§ DIRECTIONS FOR THIS TASK
Copy the data exactly from the line that contains "search for the" through the line that contains "its generation by", keeping both end lines and leaving out everything else.

§ SOURCE RECORDS
Content starts
-- pv_equiv track=rewrite | github.com/pypi-data/pypi-mirror-49 | packages/entityinfo/entityinfo-0.1.tar.gz/entityinfo-0.1/entityinfo/bizname.py | match_index
-- ===== SOURCE A (Python) =====
-- from collections import Counter, defaultdict
-- from itertools import chain
--
-- def match_index(a, b):
--     '''
--     Search a in b and return the index of matched element from b
--
--     params:
--     args1 a(list): a list of string to search
--     args2 b(list): a list to match
--
--     Returns:
--         match_index(list): index of element of b that are in a
--     '''
--     # create a dict of all element with its index(index of duplicate elem)
--     if not isinstance(a, (list, str)):
--         raise ValueError('{} should be a string or list'.format(a))
--     if isinstance(a, str):
--         a = [a]
--     if not isinstance(b, list):
--         raise ValueError('{} should be a list'.format(b))
--     dd = defaultdict(list)  # a defaultdict
--     for index, element in enumerate(b):
--         dd[element].append(index)
--     match_index = []
--     # matching elements of a with the element of defaultdict
--     for element in a:
--         if element in dd.keys():
--             match_index.append(dd[element])
--     match_index = list(chain.from_iterable(match_index))
--     match_index.sort()
--     return match_index
-- ===== SOURCE B (Python) =====
-- from collections import Counter
--
-- def match_index(a, b):
--     '''
--     Search a in b and return the index of matched element from b
--     '''
--     if not isinstance(a, (list, str)):
--         raise ValueError('{} should be a string or list'.format(a))
--     if isinstance(a, str):
--         a = [a]
--     if not isinstance(b, list):
--         raise ValueError('{} should be a list'.format(b))
--     ac = Counter(a)
--     result = []
--     for i, el in enumerate(b):
--         if el in ac:
--             result.extend([i] * ac[el])
--     return result
-- ===== Notes on version B (the rewrite author's own statement) =====
-- stated objective: simpler
-- what changed: Instead of grouping b's indices per element in a defaultdict, scanning a, chaining the lists and sorting, B counts a once with Counter and makes a single pass over enumerate(b), emitting each index repeated by its count in a; index order already yields the sorted result, so the chain and the final sort disappear.
import Mathlib
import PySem

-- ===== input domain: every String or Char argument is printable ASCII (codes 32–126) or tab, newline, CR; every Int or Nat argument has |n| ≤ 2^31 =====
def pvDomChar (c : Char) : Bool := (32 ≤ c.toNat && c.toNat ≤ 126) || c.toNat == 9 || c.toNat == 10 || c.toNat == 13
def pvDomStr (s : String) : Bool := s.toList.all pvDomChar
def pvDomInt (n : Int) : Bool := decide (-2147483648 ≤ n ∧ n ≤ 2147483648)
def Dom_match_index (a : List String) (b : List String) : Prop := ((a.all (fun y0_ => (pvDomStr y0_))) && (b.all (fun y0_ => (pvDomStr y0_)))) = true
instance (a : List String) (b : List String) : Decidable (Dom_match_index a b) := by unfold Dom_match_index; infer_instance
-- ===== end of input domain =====

-- B replaces A's group-indices-by-element dict + chain + sort with one counted pass
-- over enumerate(b); index order already yields the sorted result, so the sort is not needed (objective: simpler).

-- ===== PORT A =====
def match_index (a : List String) (b : List String) : List Int :=
  -- dd = defaultdict(list); for index, element in enumerate(b): dd[element].append(index)
  let dd := (PySem.List.enumerate b 0).foldl
    (fun d p => d.modify p.2 [] (fun l => l ++ [p.1])) PySem.Dict.empty
  -- for element in a: if element in dd.keys(): match_index.append(dd[element])
  let mi := a.foldl
    (fun acc el => if dd.contains el then acc ++ [dd.getD el []] else acc)
    ([] : List (List Int))
  -- match_index = list(chain.from_iterable(match_index)); match_index.sort()
  PySem.List.sorted (mi.flatMap id) (fun x => x) false

-- ===== PORT B =====
def match_index_alt (a : List String) (b : List String) : List Int :=
  -- ac = Counter(a)
  let ac := PySem.Dict.counter a
  -- for i, el in enumerate(b): if el in ac: result.extend([i] * ac[el])
  (PySem.List.enumerate b 0).foldl
    (fun acc p => if ac.contains p.2 then acc ++ PySem.List.pyRepeat [p.1] (ac.getD p.2 0) else acc)
    ([] : List Int)

-- ===== PRECONDITION & SPEC =====
def Spec_match_index (a : List String) (b : List String) (out : List Int) : Prop := out = match_index_alt a b
instance (a : List String) (b : List String) (out : List Int) : Decidable (Spec_match_index a b out) := by unfold Spec_match_index; infer_instance

-- ===== CLAIM (what is proved, stated in full; the proofs are below) =====
def Claim_equal_match_index : Prop := ∀ (a : List String) (b : List String), Dom_match_index a b → Spec_match_index a b (match_index a b)

-- ===== LEMMAS AND PROOFS =====

-- the indices (as produced by enumerate(b)) at which `el` occurs in b
def idxOf (b : List String) (el : String) : List Int :=
  ((PySem.List.enumerate b 0).filter (fun p => p.2 == el)).map (·.1)

-- the common canonical form: each index of b, repeated by its element's count in a
def canon (a : List String) (b : List String) : List Int :=
  (PySem.List.enumerate b 0).flatMap (fun p => List.replicate (a.count p.2) p.1)

theorem alt_eq_canon (a b : List String) : match_index_alt a b = canon a b := by
  unfold match_index_alt canon
  rw [PySem.List.foldl_congr_mem (g := fun acc p => acc ++ List.replicate (a.count p.2) p.1)]
  · rw [PySem.List.foldl_append_eq_flatMap]
    simp
  · intro acc p _
    by_cases h : p.2 ∈ a
    · simp [PySem.Dict.contains_counter, h, PySem.Dict.getD_counter, PySem.List.pyRepeat_singleton]
    · simp [PySem.Dict.contains_counter, h, List.count_eq_zero_of_not_mem h]

theorem getD_grouping_eq_idxOf (b : List String) (el : String) :
    (((PySem.List.enumerate b 0).foldl
      (fun d p => d.modify p.2 [] (fun l => l ++ [p.1])) PySem.Dict.empty).getD el [])
    = idxOf b el := by
  have h : (PySem.List.enumerate b 0).foldl
      (fun d p => d.modify p.2 [] (fun l => l ++ [p.1])) PySem.Dict.empty
    = ((PySem.List.enumerate b 0).map (fun p => (p.2, p.1))).foldl
      (fun d q => d.modify q.1 [] (fun l => l ++ [q.2])) PySem.Dict.empty := by
    rw [List.foldl_map]
  rw [h, PySem.Dict.getD_foldl_modify_append]
  simp [idxOf, List.filter_map, List.map_map, Function.comp_def]

theorem flatMap_filter_eq {α β : Type} (l : List α) (c : α → Bool) (g : α → List β)
    (h : ∀ x ∈ l, c x = false → g x = []) :
    (l.filter c).flatMap g = l.flatMap g := by
  induction l with
  | nil => rfl
  | cons x t ih =>
    by_cases hc : c x <;>
      simp [hc, ih (fun y hy => h y (List.mem_cons_of_mem _ hy)), h x (List.mem_cons_self)]

theorem a_unsorted_eq (a b : List String) :
    ((a.foldl (fun acc el =>
        if ((PySem.List.enumerate b 0).foldl
              (fun d p => d.modify p.2 [] (fun l => l ++ [p.1])) PySem.Dict.empty).contains el
        then acc ++ [((PySem.List.enumerate b 0).foldl
              (fun d p => d.modify p.2 [] (fun l => l ++ [p.1])) PySem.Dict.empty).getD el []]
        else acc) ([] : List (List Int))).flatMap id)
    = a.flatMap (idxOf b) := by
  rw [PySem.List.foldl_append_if]
  simp only [List.nil_append, List.flatMap_map, id]
  rw [flatMap_filter_eq _ _ _ (fun x _ hx => PySem.Dict.getD_of_not_contains _ _ hx)]
  congr 1
  funext el
  exact getD_grouping_eq_idxOf b el

theorem flatMap_ite_singleton {α β : Type} (l : List α) (q : α → Bool) (f : α → β) :
    l.flatMap (fun x => if q x then [f x] else []) = (l.filter q).map f := by
  induction l with
  | nil => rfl
  | cons x t ih => by_cases h : q x <;> simp [h, ih]

theorem flatMap_append_perm {α β : Type} [DecidableEq β] (l : List α) (f g : α → List β) :
    (l.flatMap (fun x => f x ++ g x)).Perm (l.flatMap f ++ l.flatMap g) := by
  induction l with
  | nil => simp
  | cons x t ih =>
    simp only [List.flatMap_cons]
    refine (ih.append_left (f x ++ g x)).trans ?_
    rw [List.perm_iff_count]
    intro y
    simp [List.count_append]
    omega

theorem perm_canon (a b : List String) : (canon a b).Perm (a.flatMap (idxOf b)) := by
  induction a with
  | nil => simp [canon]
  | cons x t ih =>
    have hsplit : canon (x :: t) b =
        (PySem.List.enumerate b 0).flatMap
          (fun p => List.replicate (t.count p.2) p.1 ++ (if p.2 == x then [p.1] else [])) := by
      unfold canon
      congr 1
      funext p
      by_cases h : p.2 = x
      · simp [h, List.replicate_succ']
      · simp [h, Ne.symm h]
    rw [hsplit, List.flatMap_cons]
    refine (flatMap_append_perm _ _ _).trans ?_
    rw [flatMap_ite_singleton]
    exact (List.perm_append_comm).trans (ih.append_left _)

theorem canon_pairwise (a b : List String) : (canon a b).Pairwise (· ≤ ·) := by
  unfold canon
  rw [List.pairwise_flatMap]
  constructor
  · intro p _
    exact List.pairwise_replicate.mpr (Or.inr le_rfl)
  · refine (PySem.List.pairwise_lt_enumerate (xs := b) (s := 0)).imp ?_
    intro p q hpq y hy z hz
    rw [List.eq_of_mem_replicate hy, List.eq_of_mem_replicate hz]
    exact le_of_lt hpq

-- ===== VERDICT (by name: the statement is the Claim_ definition above) =====
theorem match_index_spec : Claim_equal_match_index := by
  intro a b _
  unfold Spec_match_index
  simp only [match_index]
  rw [a_unsorted_eq a b, alt_eq_canon]
  exact PySem.List.sorted_id_eq_of_perm_of_pairwise _ _ (perm_canon a b) (canon_pairwise a b)
-- pv_equiv track=rewrite | github.com/BVSTSirop/PokemonGames | services/pokemon.py | _filter_ids_by_gen
-- ===== SOURCE A (Python) =====
-- GEN_ID_RANGES = {
--     '1': (1, 151),
--     '2': (152, 251),
--     '3': (252, 386),
--     '4': (387, 493),
--     '5': (494, 649),
--     '6': (650, 721),
--     '7': (722, 809),
--     '8': (810, 905),
--     '9': (906, 1025),  # update if new gens are added
-- }
--
-- def _filter_ids_by_gen(ids, gen: str):
--     """Return subset of ids restricted to the given generation(s).
--     - Accepts 'all', '', None -> no filtering.
--     - Accepts single gen like '3'.
--     - Accepts CSV like '1,3,5' (order and spaces ignored).
--     If no valid gens are recognized, return the original ids.
--     """
--     if not gen:
--         return ids
--     g = str(gen).lower().strip()
--     if not g or g in {'all', 'any', '0'}:
--         return ids
--     # Parse CSV of gens
--     gens = [s.strip() for s in g.replace('|', ',').split(',') if s.strip()]
--     ranges = [GEN_ID_RANGES.get(s) for s in gens]
--     ranges = [r for r in ranges if r]
--     if not ranges:
--         return ids
--     allowed = set()
--     for lo, hi in ranges:
--         for i in ids:
--             if lo <= i <= hi:
--                 allowed.add(i)
--     if not allowed:
--         return ids
--     return [i for i in ids if i in allowed]
-- ===== SOURCE B (Python) =====
-- GEN_ID_RANGES = {
--     '1': (1, 151),
--     '2': (152, 251),
--     '3': (252, 386),
--     '4': (387, 493),
--     '5': (494, 649),
--     '6': (650, 721),
--     '7': (722, 809),
--     '8': (810, 905),
--     '9': (906, 1025),
-- }
--
-- _STARTS = [1, 152, 252, 387, 494, 650, 722, 810, 906]
-- _ENDS = [151, 251, 386, 493, 649, 721, 809, 905, 1025]
--
-- def _gen_of(i):
--     """Binary search for the generation whose id range contains i (None if none)."""
--     lo, hi = 0, 9
--     while lo < hi:
--         mid = (lo + hi) // 2
--         if _STARTS[mid] <= i:
--             lo = mid + 1
--         else:
--             hi = mid
--     if lo == 0 or i > _ENDS[lo - 1]:
--         return None
--     return str(lo)
--
-- def _filter_ids_by_gen(ids, gen: str):
--     """Map each id to its generation by binary search over the range boundaries,
--     then keep ids whose generation key is in the selected set."""
--     if not gen:
--         return ids
--     g = str(gen).lower().strip()
--     if not g or g in {'all', 'any', '0'}:
--         return ids
--     selected = {s.strip() for s in g.replace('|', ',').split(',')} & set(GEN_ID_RANGES)
--     if not selected:
--         return ids
--     result = [i for i in ids if _gen_of(i) in selected]
--     return result or ids
-- ===== Notes on version B (the rewrite author's own statement) =====
-- stated objective: alternative
-- what changed: Instead of A's nested loop collecting an 'allowed' id set over ranges x ids and re-filtering, B maps each id to its generation key with a hand-written binary search over the range boundaries and keeps ids whose key lies in the selected gen set (computed as stripped-token set intersected with the dict's keys), with the same empty-result fallback.
import Mathlib
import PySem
Content ends
§ ANSWER SECTION
--     """Binary search for the generation whose id range contains i (None if none)."""
--     lo, hi = 0, 9
--     while lo < hi:
--         mid = (lo + hi) // 2
--         if _STARTS[mid] <= i:
--             lo = mid + 1
--         else:
--             hi = mid
--     if lo == 0 or i > _ENDS[lo - 1]:
--         return None
--     return str(lo)
--
-- def _filter_ids_by_gen(ids, gen: str):
--     """Map each id to its generation by binary search over the range boundaries,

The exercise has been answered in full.